MAP questions require a certain level of literacy in order to understand and complete the questions correctly.
When a student is faced with this literacy challenge for 50 consecutive questions during a MAP test, it is legitimate to wonder whether the resilience and attention of the student will be more than usually challenged and contribute to even lower performance and test scores.
To help us support this hypothesis we compared MAP Mathematics and the CAT4 Verbal battery.
Figure 3 shows that students’ MAP Mathematics scores are in line with CAT4 Verbal scores. The Performance Progress Index for this data comparison is +4.
Our conclusion from the charts (Figures 2 and 3) is, therefore, that students’ literacy levels are a clear and significant obstacle to their achievement in mathematics. The subsequent action from such evidence takes place in the classroom, and such easily understood and triangulated data is unquantifiably effective in helping teachers really grasp the concept of using data to inform their practice.
AT SZPAB, mathematics teachers are now completely clear that developing subject literacy is a key factor in enhancing students’ success in their subject.
Using the MAP and CAT4 Performance Progress Index to inform individual interventions
Following a similar comparison between MAP (Reading) and CAT4 (Verbal), the Performance Progress Index was 0, indicating that overall progress is in line with ability.
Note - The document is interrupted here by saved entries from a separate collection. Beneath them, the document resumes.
-- pv_equiv track=rewrite | github.com/ldct/cp | atcoder/abc182/B/B.py | argmax_all
-- ===== SOURCE A (Python) =====
-- def argmax_all(d):
--     am = None
--     for k in d:
--         if am is None or d[k] > d[am]:  am = k
--     ret = set()
--     for k in d:
--         if d[k] == d[am]: ret.add(k)
--     return ret
-- ===== SOURCE B (Python) =====
-- def argmax_all(d):
--     groups = {}
--     for k in d:
--         groups.setdefault(d[k], []).append(k)
--     if not groups:
--         return set()
--     return set(groups[max(groups)])
-- ===== Notes on version B (the rewrite author's own statement) =====
-- stated objective: alternative
-- what changed: Instead of A's running-argmax pass followed by a second equality scan, B makes one grouping pass building a dict value -> list of keys, then takes the max over the grouped values and returns that group's keys as a set.
import Mathlib
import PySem

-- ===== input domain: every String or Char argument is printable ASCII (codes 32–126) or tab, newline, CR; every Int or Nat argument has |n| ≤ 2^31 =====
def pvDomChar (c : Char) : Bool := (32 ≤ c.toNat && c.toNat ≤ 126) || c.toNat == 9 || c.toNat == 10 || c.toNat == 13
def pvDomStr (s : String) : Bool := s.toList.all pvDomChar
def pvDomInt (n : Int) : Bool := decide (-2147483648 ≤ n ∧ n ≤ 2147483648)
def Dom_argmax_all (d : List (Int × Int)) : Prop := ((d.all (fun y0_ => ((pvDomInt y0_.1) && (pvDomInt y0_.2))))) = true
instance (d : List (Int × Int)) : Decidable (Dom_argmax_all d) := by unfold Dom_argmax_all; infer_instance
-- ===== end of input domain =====

-- B replaces A's two compare-passes (running argmax, then equality scan) by one grouping pass
-- value -> list of keys plus a max-of-values lookup: an alternative decomposition, same cost class.


-- ===== PORT A =====
-- loop body of A's first pass: 'if am is None or d[k] > d[am]: am = k'
def pvAStep (dd : PySem.Dict Int Int) : Option Int → Int → Option Int
  | none, k => some k
  | some a, k => if dd.getD k 0 > dd.getD a 0 then some k else some a

def argmax_all (d : List (Int × Int)) : List Int :=
  let dd := PySem.Dict.ofList d
  let am : Option Int := dd.keys.foldl (pvAStep dd) none
  -- second pass: 'ret = set(); for k in d: if d[k] == d[am]: ret.add(k)'
  dd.keys.foldl (fun ret k =>
      if dd.getD k 0 == (match am with | none => 0 | some a => dd.getD a 0)
      then PySem.Set.add ret k else ret) PySem.Set.empty

-- ===== PORT B =====
def argmax_all_alt (d : List (Int × Int)) : List Int :=
  let dd := PySem.Dict.ofList d
  -- 'groups.setdefault(d[k], []).append(k)' == groups[d[k]] = groups.get(d[k], []) + [k]
  let groups : PySem.Dict Int (List Int) :=
    dd.items.foldl (fun g p => g.modify p.2 [] (fun l => l ++ [p.1])) PySem.Dict.empty
  match PySem.List.max? groups.keys (fun v => v) with
  | none => PySem.Set.empty
  | some m => PySem.Set.ofList (groups.getD m [])

-- ===== PRECONDITION & SPEC =====
def Spec_argmax_all (d : List (Int × Int)) (out : List Int) : Prop := out = argmax_all_alt d
instance (d : List (Int × Int)) (out : List Int) : Decidable (Spec_argmax_all d out) := by unfold Spec_argmax_all; infer_instance

-- ===== CLAIM (what is proved, stated in full; the proofs are below) =====
def Claim_equal_argmax_all : Prop := ∀ (d : List (Int × Int)), Dom_argmax_all d → Spec_argmax_all d (argmax_all d)

-- ===== LEMMAS AND PROOFS =====

-- A's first pass from a seeded accumulator returns a key whose value is the running max of values.
theorem pvAStep_foldl (dd : PySem.Dict Int Int) (t : List Int) (a : Int) :
    ∃ b, t.foldl (pvAStep dd) (some a) = some b ∧
      dd.getD b 0 = (t.map (fun k => dd.getD k 0)).foldl max (dd.getD a 0) := by
  induction t generalizing a with
  | nil => exact ⟨a, rfl, rfl⟩
  | cons k t ih =>
    simp only [List.foldl_cons, List.map_cons, pvAStep]
    by_cases h : dd.getD k 0 > dd.getD a 0
    · obtain ⟨b, hb, hv⟩ := ih k
      exact ⟨b, by simp [h, hb], by rw [hv]; congr 1; omega⟩
    · obtain ⟨b, hb, hv⟩ := ih a
      exact ⟨b, by simp [h, hb], by rw [hv]; congr 1; omega⟩

-- foldl max stays in the list (or is the seed) and bounds every element
theorem pvFoldlMax_mem (t : List Int) (a : Int) : t.foldl max a = a ∨ t.foldl max a ∈ t := by
  induction t generalizing a with
  | nil => exact Or.inl rfl
  | cons x t ih =>
    simp only [List.foldl_cons]
    rcases ih (max a x) with h | h
    · rcases max_choice a x with hm | hm
      · exact Or.inl (by rw [h, hm])
      · exact Or.inr (by rw [h, hm]; exact List.mem_cons_self)
    · exact Or.inr (List.mem_cons_of_mem _ h)

theorem pvLe_foldlMax (t : List Int) (a : Int) :
    a ≤ t.foldl max a ∧ ∀ y ∈ t, y ≤ t.foldl max a := by
  induction t generalizing a with
  | nil => exact ⟨le_refl a, by simp⟩
  | cons x t ih =>
    obtain ⟨h1, h2⟩ := ih (max a x)
    refine ⟨le_trans (le_max_left a x) h1, ?_⟩
    intro y hy
    rcases List.mem_cons.mp hy with rfl | hy
    · exact le_trans (le_max_right a y) h1
    · exact h2 y hy

-- A's second pass builds exactly the filtered key list (keys are distinct)
theorem pvSetBuild (c : Int → Bool) (t : List Int) (s : List Int)
    (hn : t.Nodup) (hd : ∀ x ∈ t, x ∉ s) :
    t.foldl (fun ret k => if c k then PySem.Set.add ret k else ret) s = s ++ t.filter c := by
  induction t generalizing s with
  | nil => simp
  | cons k t ih =>
    simp only [List.foldl_cons, List.filter_cons]
    by_cases h : c k
    · rw [if_pos h, PySem.Set.add_of_not_mem (hd k List.mem_cons_self), if_pos h,
        ih (s ++ [k]) hn.of_cons (fun x hx => by
          simp only [List.mem_append, List.mem_singleton]
          rintro (hs | rfl)
          · exact hd x (List.mem_cons_of_mem _ hx) hs
          · exact (List.nodup_cons.mp hn).1 hx)]
      simp
    · rw [if_neg h, if_neg h, ih s hn.of_cons (fun x hx => hd x (List.mem_cons_of_mem _ hx))]

-- B's grouping table: its keys and its lookups, in terms of the source dict
theorem pvGroups_keys (dd : PySem.Dict Int Int) :
    (dd.items.foldl (fun g p => g.modify p.2 [] (fun l => l ++ [p.1])) PySem.Dict.empty).keys
      = PySem.Set.ofList dd.values := by
  rw [PySem.Dict.keys_foldl_modify_key dd.items (fun p => p.2) [] (fun _ p => (fun l => l ++ [p.1]))]
  simp [PySem.Set.update_nil_left, PySem.Dict.values]

theorem pvGroups_getD (dd : PySem.Dict Int Int) (c : Int) :
    (dd.items.foldl (fun g p => g.modify p.2 [] (fun l => l ++ [p.1])) PySem.Dict.empty).getD c []
      = (dd.items.filter (fun p => p.2 == c)).map (fun p => p.1) := by
  have : dd.items.foldl (fun g p => g.modify p.2 [] (fun l => l ++ [p.1])) PySem.Dict.empty
      = (dd.items.map (fun p => (p.2, p.1))).foldl
          (fun g q => g.modify q.1 [] (fun l => l ++ [q.2])) PySem.Dict.empty := by
    rw [List.foldl_map]
  rw [this, PySem.Dict.getD_foldl_modify_append]
  simp [List.filter_map, List.map_map, Function.comp_def]

-- ===== VERDICT (by name: the statement is the Claim_ definition above) =====
theorem argmax_all_spec : Claim_equal_argmax_all := by
  intro d _
  unfold Spec_argmax_all argmax_all argmax_all_alt
  simp only []
  set dd := PySem.Dict.ofList d with hdd
  have hnd : dd.keys.Nodup := PySem.Dict.nodup_keys_ofList d
  rw [pvGroups_keys dd]
  have hvals : dd.values = dd.keys.map (fun k => dd.getD k 0) :=
    PySem.Dict.values_eq_map_keys dd hnd 0
  have hitems : dd.items = dd.keys.map (fun k => (k, dd.getD k 0)) :=
    PySem.Dict.items_eq_map_keys dd hnd 0
  cases hk : dd.keys with
  | nil =>
    have : dd.values = [] := by rw [hvals, hk]; rfl
    rw [this]
    rfl
  | cons k0 kt =>
    -- A's argmax
    obtain ⟨b, hb, hbv⟩ := pvAStep_foldl dd kt k0
    have hamA : List.foldl (pvAStep dd) none (k0 :: kt) = some b := by
      simpa [pvAStep] using hb
    -- the max of the value list
    set M : Int := (kt.map (fun k => dd.getD k 0)).foldl max (dd.getD k0 0) with hM
    -- B's max over group keys equals M
    have hvals' : dd.values = (dd.getD k0 0) :: kt.map (fun k => dd.getD k 0) := by
      rw [hvals, hk]; rfl
    have hMmem : M ∈ dd.values := by
      rw [hvals', hM]
      rcases pvFoldlMax_mem (kt.map (fun k => dd.getD k 0)) (dd.getD k0 0) with h | h
      · rw [h]; exact List.mem_cons_self
      · exact List.mem_cons_of_mem _ h
    have hMtop : ∀ y ∈ dd.values, y ≤ M := by
      intro y hy
      rw [hvals'] at hy
      obtain ⟨h1, h2⟩ := pvLe_foldlMax (kt.map (fun k => dd.getD k 0)) (dd.getD k0 0)
      rcases List.mem_cons.mp hy with rfl | hy
      · exact h1
      · exact h2 y hy
    obtain ⟨m, hm⟩ : ∃ m, PySem.List.max? (PySem.Set.ofList dd.values) (fun v => v) = some m := by
      cases hq : PySem.List.max? (PySem.Set.ofList dd.values) (fun v => v) with
      | none =>
        exfalso
        have := (PySem.List.max?_eq_none_iff _ _).mp hq
        exact absurd (this ▸ ((PySem.Set.mem_ofList _ _).mpr hMmem)) (List.not_mem_nil)
      | some m => exact ⟨m, rfl⟩
    have hmM : m = M := by
      have h1 : m ∈ dd.values := (PySem.Set.mem_ofList _ _).mp (PySem.List.max?_mem hm)
      have h2 : M ≤ m := PySem.List.max?_isMax hm M ((PySem.Set.mem_ofList _ _).mpr hMmem)
      exact le_antisymm (hMtop m h1) h2
    rw [hamA, hm, hmM]
    dsimp only
    rw [pvGroups_getD dd M]
    -- both sides are keys with value M, in key order
    have hbM : dd.getD b 0 = M := hbv
    have hfilter :
        (dd.items.filter (fun p => p.2 == M)).map (fun p => p.1)
          = dd.keys.filter (fun k => dd.getD k 0 == M) := by
      rw [hitems, List.filter_map, List.map_map]
      simp [Function.comp_def]
    rw [hfilter, PySem.Set.ofList_eq_self_of_nodup _ (hnd.filter _)]
    simp only [hbM]
    rw [← hk,
      pvSetBuild (fun k => dd.getD k 0 == M) dd.keys PySem.Set.empty hnd (by simp [PySem.Set.empty])]
    simp [PySem.Set.empty]
-- pv_equiv track=rewrite | github.com/mogyorosibalin/2048 | app.py | move_board_horizontal
-- ===== SOURCE A (Python) =====
-- def move_board_horizontal(board):
--     for i in range(len(board)):
--         for j in range(len(board[i]) - 1):
--             same = same_after_tile(j, board[i])
--             if isinstance(same, int):
--                 board[i][j] *= 2
--                 board[i][same] = 0
--         for j in range(len(board[i])):
--             leading_zeros = count_leading_zeros(board[i], j)
--             if leading_zeros != 0:
--                 board[i] = shift_tiles_left(board[i], leading_zeros, j)
--     return board
--
-- def same_after_tile(index, row):
--     for i in range(index + 1, len(row)):
--         if row[i] == 0:
--             continue
--         elif row[i] == row[index]:
--             return i
--         else:
--             return None
--
-- def count_leading_zeros(row, index):
--     for i in range(0, len(row) - index):
--         if row[i + index] != 0:
--             return i
--     return 0
--
-- def shift_tiles_left(row, num, index):
--     for i in range(index, len(row) - num):
--         row[i], row[i + num] = row[i + num], 0
--     return row
-- ===== SOURCE B (Python) =====
-- def move_board_horizontal(board):
--     # Single pass per row: skip zeros, merge a pending tile with an equal
--     # neighbour once, then pad with zeros.  Rebinds board[i] (A mutates the
--     # row lists in place); the return value is identical.
--     for i, row in enumerate(board):
--         out = []
--         last = None
--         for v in row:
--             if v == 0:
--                 continue
--             if last is None:
--                 last = v
--             elif last == v:
--                 out.append(2 * v)
--                 last = None
--             else:
--                 out.append(last)
--                 last = v
--         if last is not None:
--             out.append(last)
--         board[i] = out + [0] * (len(row) - len(out))
--     return board
-- ===== Notes on version B (the rewrite author's own statement) =====
-- stated objective: faster
-- what changed: A merges by scanning ahead for each index and then repeatedly counts and shifts leading zeros (nested scans per row); B does one linear pass per row that skips zeros, merges a pending tile with an equal neighbour, and pads with zeros.
import Mathlib
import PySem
However, the chart identifies those students that have exceeded (green) or fallen below (red) cognitive expectations. This provides the evidence teachers need to target their classroom interventions to support those that are under-achieving
Putting the data to work
Armed with this new insight into our students, the school has implemented three key initiatives:
- Use of data
- Language for learning
- Ownership of learning
Teachers are now given progress targets based on this cross-analysis of MAP and CAT4, and the overwhelming importance of literacy is now understood across the school.
The school holds fortnightly line management meetings, where a predetermined agenda includes literacy for learning questioning. This addresses subject matter terminology and key questioning terms that students will need to understand. This has been supported with a high volume of class observations where language is always a focus.
The school has also shared data with the students. They know what level they are, where they should get to this year and what resources and support they can call on. Stickers in the classroom announce what students expect to learn this week, and at the start of each lesson they are encouraged to state what they want to achieve.
Using the Performance Progress Indices as comparative progress measures
Our original goal at SZPAB was to find a data-driven method to explain below average achievement for our students and to investigate any link between literacy levels and performance in mathematics MAP tests. Consequently, we have been able to plan whole-school improvement strategies, as well as individual student interventions to achieve higher student attainment.
As a by-product of our investigation, we have inadvertently provided ourselves with a Performance Progress Index for judging MAP scores against CAT4 that could very well be used to compare performance within grade levels, across grade levels or across schools.
The beauty of our Performance Progress Index is that it does not discriminate against a school’s ability intake. In other words, student progress in a school with an average ability intake can be directly compared with students’ progress in a school with a high ability or lower ability intake.
And finally …
Further interrogation of our data will follow and we intend to refine our Performance Progress Index, both to measure progress and identify individual interventions.
The methodology is a little untidy, refinements are needed and we have made some assumptions, but the benefits of the linkage between attainment and cognitive ability provided by MAP and CAT4 data tools, are already being seen at Sheikh Zayed Private Academy for Boys.